Every line in the data below from the one containing "def Claim_equal_split_questions_by_status : Prop" down to the one containing "c ++ (qs.filter", both included, must be retyped exactly; no other line is to appear.

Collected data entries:
+---+

-- pv_equiv track=rewrite | github.com/chebupelka8/PyPad-v.2 | scr/scripts/code_analyzer.py | find_tabs_in_string_by_spaces
-- ===== SOURCE A (Python) =====
-- def find_tabs_in_string_by_spaces(string, __cursor_index: int, __tab_count: int = 4) -> int:
--     res = 0
--
--     for i, letter in enumerate(string):
--         if letter == " " and i < __cursor_index:
--             res += 1
--
--         else:
--             break
--
--     return res // __tab_count
-- ===== SOURCE B (Python) =====
-- def find_tabs_in_string_by_spaces(string, __cursor_index: int, __tab_count: int = 4) -> int:
--     n = __cursor_index if __cursor_index > 0 else 0
--     prefix = string[:n]
--     res = len(prefix) - len(prefix.lstrip(' '))
--     return res // __tab_count
-- ===== Notes on version B (the rewrite author's own statement) =====
-- stated objective: simpler
-- what changed: Replaces the explicit enumerate loop with break by a slice of the first max(cursor,0) characters and len(prefix) - len(prefix.lstrip(' ')) to count the leading-space run.
-- outside the precondition, e.g. on find_tabs_in_string_by_spaces('    x', 3, 0): A raises ZeroDivisionError, B raises ZeroDivisionError
import Mathlib
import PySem

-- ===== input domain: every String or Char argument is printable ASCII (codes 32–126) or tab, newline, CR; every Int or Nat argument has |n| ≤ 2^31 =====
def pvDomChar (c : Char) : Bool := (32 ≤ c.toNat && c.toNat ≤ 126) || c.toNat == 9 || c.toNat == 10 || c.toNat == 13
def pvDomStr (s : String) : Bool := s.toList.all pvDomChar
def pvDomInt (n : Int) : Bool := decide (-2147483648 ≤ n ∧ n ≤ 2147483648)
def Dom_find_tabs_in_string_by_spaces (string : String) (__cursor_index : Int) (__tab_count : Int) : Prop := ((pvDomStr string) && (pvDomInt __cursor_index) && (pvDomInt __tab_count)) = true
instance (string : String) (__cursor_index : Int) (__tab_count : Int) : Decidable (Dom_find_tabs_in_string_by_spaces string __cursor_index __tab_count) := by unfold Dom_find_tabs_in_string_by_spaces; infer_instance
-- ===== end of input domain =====

-- ===== PORT A =====
-- B replaces A's explicit enumerate loop with a slice + lstrip(' ') length difference; simpler decomposition.
def ftLoopA (ci : Int) : List (Int × Char) → Int → Int
  | [], res => res
  | (i, letter) :: rest, res =>
      if letter = ' ' ∧ i < ci then ftLoopA ci rest (res + 1) else res

def find_tabs_in_string_by_spaces (string : String) (__cursor_index : Int) (__tab_count : Int) : Int :=
  PySem.Int.floordiv (ftLoopA __cursor_index (PySem.List.enumerate string.toList 0) 0) __tab_count

-- ===== PORT B =====
-- hand port of Python's s.lstrip(' ') (strip ONLY the space character on the left): exact on all strings
def pyLstripSpace (s : String) : String := String.ofList (s.toList.dropWhile (· = ' '))

def find_tabs_in_string_by_spaces_alt (string : String) (__cursor_index : Int) (__tab_count : Int) : Int :=
  let n : Int := if __cursor_index > 0 then __cursor_index else 0
  let pre : String := PySem.Str.slice string none (some n)
  let res : Int := PySem.Str.len pre - PySem.Str.len (pyLstripSpace pre)
  PySem.Int.floordiv res __tab_count

-- ===== PRECONDITION & SPEC =====
-- Pre_ excludes only __tab_count = 0, where A raises ZeroDivisionError (so does B).
def Pre_find_tabs_in_string_by_spaces (string : String) (__cursor_index : Int) (__tab_count : Int) : Prop := __tab_count ≠ 0
instance (string : String) (__cursor_index : Int) (__tab_count : Int) : Decidable (Pre_find_tabs_in_string_by_spaces string __cursor_index __tab_count) := by unfold Pre_find_tabs_in_string_by_spaces; infer_instance

def pvWitness_find_tabs_in_string_by_spaces : String × Int × Int := ("    foo", 6, 4)

def Spec_find_tabs_in_string_by_spaces (string : String) (__cursor_index : Int) (__tab_count : Int) (out : Int) : Prop := out = find_tabs_in_string_by_spaces_alt string __cursor_index __tab_count
instance (string : String) (__cursor_index : Int) (__tab_count : Int) (out : Int) : Decidable (Spec_find_tabs_in_string_by_spaces string __cursor_index __tab_count out) := by unfold Spec_find_tabs_in_string_by_spaces; infer_instance

-- ===== CLAIM (what is proved, stated in full; the proofs are below) =====
def Claim_equal_find_tabs_in_string_by_spaces : Prop := ∀ (string : String) (__cursor_index : Int) (__tab_count : Int), Dom_find_tabs_in_string_by_spaces string __cursor_index __tab_count → Pre_find_tabs_in_string_by_spaces string __cursor_index __tab_count → Spec_find_tabs_in_string_by_spaces string __cursor_index __tab_count (find_tabs_in_string_by_spaces string __cursor_index __tab_count)

-- ===== LEMMAS AND PROOFS =====

-- A's loop counts the leading-space run of cs, capped at ci - s (clamped at 0).
theorem ftLoopA_eq (ci : Int) (cs : List Char) (s res : Int) :
    ftLoopA ci (PySem.List.enumerate cs s) res
      = res + min ((cs.takeWhile (· = ' ')).length : Int) (max (ci - s) 0) := by
  induction cs generalizing s res with
  | nil => simp [PySem.List.enumerate_nil, ftLoopA]
  | cons c rest ih =>
    rw [PySem.List.enumerate_cons]
    by_cases hc : c = ' '
    · by_cases hs : s < ci
      · have h0 : (0:Int) ≤ ((rest.takeWhile (· = ' ')).length : Int) := by positivity
        simp only [ftLoopA, hs, and_self, if_true, ih, List.takeWhile_cons, hc,
          decide_eq_true_eq, if_true, List.length_cons]
        push_cast
        omega
      · have h0 : (0:Int) ≤ ((rest.takeWhile (· = ' ')).length : Int) := by positivity
        simp only [ftLoopA, hs, and_false, if_false, List.takeWhile_cons, hc,
          decide_eq_true_eq, if_true, List.length_cons]
        push_cast
        omega
    · simp [ftLoopA, hc]

-- takeWhile of a prefix: length is the min of the run length and the prefix length.
theorem takeWhile_take_length (p : Char → Bool) (cs : List Char) (m : Nat) :
    ((cs.take m).takeWhile p).length = min (cs.takeWhile p).length m := by
  induction cs generalizing m with
  | nil => simp
  | cons c rest ih =>
    cases m with
    | zero => simp
    | succ k =>
      by_cases hc : p c
      · simp [hc, ih]
      · simp [hc]

theorem alt_res (string : String) (ci : Int) :
    (let n : Int := if ci > 0 then ci else 0
     let pre : String := PySem.Str.slice string none (some n)
     PySem.Str.len pre - PySem.Str.len (pyLstripSpace pre))
      = min ((string.toList.takeWhile (· = ' ')).length : Int) (max ci 0) := by
  set n : Int := if ci > 0 then ci else 0 with hn
  have hn0 : 0 ≤ n := by rw [hn]; split <;> omega
  have hm : n.toNat = (max ci 0).toNat := by rw [hn]; split <;> omega
  have hpre : (PySem.Str.slice string none (some n)).toList = string.toList.take n.toNat := by
    rw [PySem.Str.toList_slice]
    simp only [PySem.Chars.slice_eq_listSlice]
    rw [PySem.List.slice_to _ hn0]
  have hof : ∀ l : List Char, (String.ofList l).toList = l := by intro l; simp
  simp only [PySem.Str.len_eq, pyLstripSpace, hof, hpre]
  have hsplit := List.takeWhile_append_dropWhile (p := fun c => decide (c = ' '))
      (l := string.toList.take n.toNat)
  have hlen := congrArg List.length hsplit
  rw [List.length_append, takeWhile_take_length] at hlen
  omega

-- ===== VERDICT (by name: the statement is the Claim_ definition above) =====
theorem find_tabs_in_string_by_spaces_spec : Claim_equal_find_tabs_in_string_by_spaces := by
  intro string ci tc _ _
  unfold Spec_find_tabs_in_string_by_spaces
  unfold find_tabs_in_string_by_spaces find_tabs_in_string_by_spaces_alt
  rw [ftLoopA_eq]
  have := alt_res string ci
  simp only at this ⊢
  rw [this]
  norm_num
-- pv_equiv track=rewrite | github.com/Uradouby/AutocastBU | main.py | split_questions_by_status
-- ===== SOURCE A (Python) =====
-- def split_questions_by_status(autocast_questions, time):
--     resolved_before_time_questions = []
--     resolved_after_time_questions = []
--     unresolved_before_time_questions = []
--     unresolved_after_time_questions = []
--     for q in autocast_questions:
--         if q['status'] == 'Resolved':
--             if q['close_time'] < time:
--                 resolved_before_time_questions.append(q)
--             else:
--                 resolved_after_time_questions.append(q)
--         else:
--             if q['publish_time'] < time:
--                 unresolved_before_time_questions.append(q)
--             else:
--                 unresolved_after_time_questions.append(q)
--     return resolved_before_time_questions, resolved_after_time_questions, unresolved_before_time_questions, unresolved_after_time_questions
-- ===== SOURCE B (Python) =====
-- def split_questions_by_status(autocast_questions, time):
--     resolved = [q for q in autocast_questions if q['status'] == 'Resolved']
--     unresolved = [q for q in autocast_questions if q['status'] != 'Resolved']
--     return ([q for q in resolved if q['close_time'] < time],
--             [q for q in resolved if not q['close_time'] < time],
--             [q for q in unresolved if q['publish_time'] < time],
--             [q for q in unresolved if not q['publish_time'] < time])
-- ===== Notes on version B (the rewrite author's own statement) =====
-- stated objective: alternative
-- what changed: Replaced the single four-way branching accumulator loop by a group-first decomposition: partition by status into resolved/unresolved, then filter each group on its own time key.
import Mathlib
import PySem

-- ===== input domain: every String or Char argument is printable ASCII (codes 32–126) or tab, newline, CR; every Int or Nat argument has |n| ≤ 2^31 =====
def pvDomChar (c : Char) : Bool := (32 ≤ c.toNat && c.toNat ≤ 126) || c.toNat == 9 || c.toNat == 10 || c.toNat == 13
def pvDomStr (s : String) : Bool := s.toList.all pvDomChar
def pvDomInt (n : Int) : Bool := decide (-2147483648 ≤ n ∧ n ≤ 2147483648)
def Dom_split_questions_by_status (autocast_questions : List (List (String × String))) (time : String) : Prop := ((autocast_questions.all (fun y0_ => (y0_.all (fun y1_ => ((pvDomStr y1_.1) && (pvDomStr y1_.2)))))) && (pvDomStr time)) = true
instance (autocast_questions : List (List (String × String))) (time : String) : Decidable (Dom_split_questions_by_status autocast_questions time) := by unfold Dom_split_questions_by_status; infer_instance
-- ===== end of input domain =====

-- B replaces A's single four-way branching loop by a group-first decomposition
-- (partition by status, then filter each group on its own time key); alternative, same cost.

-- dict lookup q[k]: first matching key (dicts have unique keys; Pre_ guarantees presence)
def pvLookup (q : List (String × String)) (k : String) : String :=
  (((q.find? (fun p => p.1 == k)).map (·.2)).getD "")

-- ===== PORT A =====
-- the body of A's for-loop over q, on the four accumulator lists
def pvStepA (time : String) (acc : (List (List (String × String))) × (List (List (String × String))) × (List (List (String × String))) × (List (List (String × String)))) (q : List (String × String)) : (List (List (String × String))) × (List (List (String × String))) × (List (List (String × String))) × (List (List (String × String))) :=
  if pvLookup q "status" == "Resolved" then
    if pvLookup q "close_time" < time then
      (acc.1 ++ [q], acc.2.1, acc.2.2.1, acc.2.2.2)
    else
      (acc.1, acc.2.1 ++ [q], acc.2.2.1, acc.2.2.2)
  else
    if pvLookup q "publish_time" < time then
      (acc.1, acc.2.1, acc.2.2.1 ++ [q], acc.2.2.2)
    else
      (acc.1, acc.2.1, acc.2.2.1, acc.2.2.2 ++ [q])

def split_questions_by_status (autocast_questions : List (List (String × String))) (time : String) : (List (List (String × String))) × (List (List (String × String))) × (List (List (String × String))) × (List (List (String × String))) :=
  autocast_questions.foldl (pvStepA time) ([], [], [], [])

-- ===== PORT B =====
def split_questions_by_status_alt (autocast_questions : List (List (String × String))) (time : String) : (List (List (String × String))) × (List (List (String × String))) × (List (List (String × String))) × (List (List (String × String))) :=
  let resolved := autocast_questions.filter (fun q => pvLookup q "status" == "Resolved")
  let unresolved := autocast_questions.filter (fun q => !(pvLookup q "status" == "Resolved"))
  (resolved.filter (fun q => decide (pvLookup q "close_time" < time)),
   resolved.filter (fun q => !decide (pvLookup q "close_time" < time)),
   unresolved.filter (fun q => decide (pvLookup q "publish_time" < time)),
   unresolved.filter (fun q => !decide (pvLookup q "publish_time" < time)))

-- ===== PRECONDITION & SPEC =====
-- Pre_ excludes exactly the inputs where Python A raises KeyError: a question missing
-- 'status', or missing the time key ('close_time'/'publish_time') its branch reads.
def Pre_split_questions_by_status (autocast_questions : List (List (String × String))) (time : String) : Prop :=
  ∀ q ∈ autocast_questions,
    (q.find? (fun p => p.1 == "status")).isSome = true ∧
    (if pvLookup q "status" == "Resolved" then (q.find? (fun p => p.1 == "close_time")).isSome = true
     else (q.find? (fun p => p.1 == "publish_time")).isSome = true)
instance (autocast_questions : List (List (String × String))) (time : String) : Decidable (Pre_split_questions_by_status autocast_questions time) := by unfold Pre_split_questions_by_status; infer_instance

def pvWitness_split_questions_by_status : (List (List (String × String))) × String :=
  ([[("status", "Resolved"), ("close_time", "a")], [("status", "Open"), ("publish_time", "z")]], "m")

def Spec_split_questions_by_status (autocast_questions : List (List (String × String))) (time : String) (out : (List (List (String × String))) × (List (List (String × String))) × (List (List (String × String))) × (List (List (String × String)))) : Prop := out = split_questions_by_status_alt autocast_questions time
instance (autocast_questions : List (List (String × String))) (time : String) (out : (List (List (String × String))) × (List (List (String × String))) × (List (List (String × String))) × (List (List (String × String)))) : Decidable (Spec_split_questions_by_status autocast_questions time out) := by unfold Spec_split_questions_by_status; infer_instance

-- ===== CLAIM (what is proved, stated in full; the proofs are below) =====
def Claim_equal_split_questions_by_status : Prop := ∀ (autocast_questions : List (List (String × String))) (time : String), Dom_split_questions_by_status autocast_questions time → Pre_split_questions_by_status autocast_questions time → Spec_split_questions_by_status autocast_questions time (split_questions_by_status autocast_questions time)

-- ===== LEMMAS AND PROOFS =====
theorem splitq_fold_eq (time : String) (qs : List (List (String × String)))
    (a b c d : List (List (String × String))) :
    qs.foldl (pvStepA time) (a, b, c, d) =
    (a ++ (qs.filter (fun q => pvLookup q "status" == "Resolved")).filter (fun q => decide (pvLookup q "close_time" < time)),
     b ++ (qs.filter (fun q => pvLookup q "status" == "Resolved")).filter (fun q => !decide (pvLookup q "close_time" < time)),
     c ++ (qs.filter (fun q => !(pvLookup q "status" == "Resolved"))).filter (fun q => decide (pvLookup q "publish_time" < time)),
     d ++ (qs.filter (fun q => !(pvLookup q "status" == "Resolved"))).filter (fun q => !decide (pvLookup q "publish_time" < time))) := by
  induction qs generalizing a b c d with
  | nil => simp
  | cons q qs ih =>
    rw [List.foldl_cons]
    by_cases hs : (pvLookup q "status" == "Resolved") = true <;>
      by_cases hc : (pvLookup q "close_time" < time) <;>
      by_cases hp : (pvLookup q "publish_time" < time) <;>
      simp only [pvStepA, hs, hc, hp, if_true, if_false] <;>
      rw [ih] <;>
      simp [hs, hc, hp, List.append_assoc, ← String.lt_iff_toList_lt]

-- ===== VERDICT (by name: the statement is the Claim_ definition above) =====
theorem split_questions_by_status_spec : Claim_equal_split_questions_by_status := by
  intro qs time _ _
  unfold Spec_split_questions_by_status split_questions_by_status split_questions_by_status_alt
  simpa using splitq_fold_eq time qs [] [] [] []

+---+

### Answer to this task
def Claim_equal_split_questions_by_status : Prop := ∀ (autocast_questions : List (List (String × String))) (time : String), Dom_split_questions_by_status autocast_questions time → Pre_split_questions_by_status autocast_questions time → Spec_split_questions_by_status autocast_questions time (split_questions_by_status autocast_questions time)

-- ===== LEMMAS AND PROOFS =====
theorem splitq_fold_eq (time : String) (qs : List (List (String × String)))
    (a b c d : List (List (String × String))) :
    qs.foldl (pvStepA time) (a, b, c, d) =
    (a ++ (qs.filter (fun q => pvLookup q "status" == "Resolved")).filter (fun q => decide (pvLookup q "close_time" < time)),
     b ++ (qs.filter (fun q => pvLookup q "status" == "Resolved")).filter (fun q => !decide (pvLookup q "close_time" < time)),
     c ++ (qs.filter (fun q => !(pvLookup q "status" == "Resolved"))).filter (fun q => decide (pvLookup q "publish_time" < time)),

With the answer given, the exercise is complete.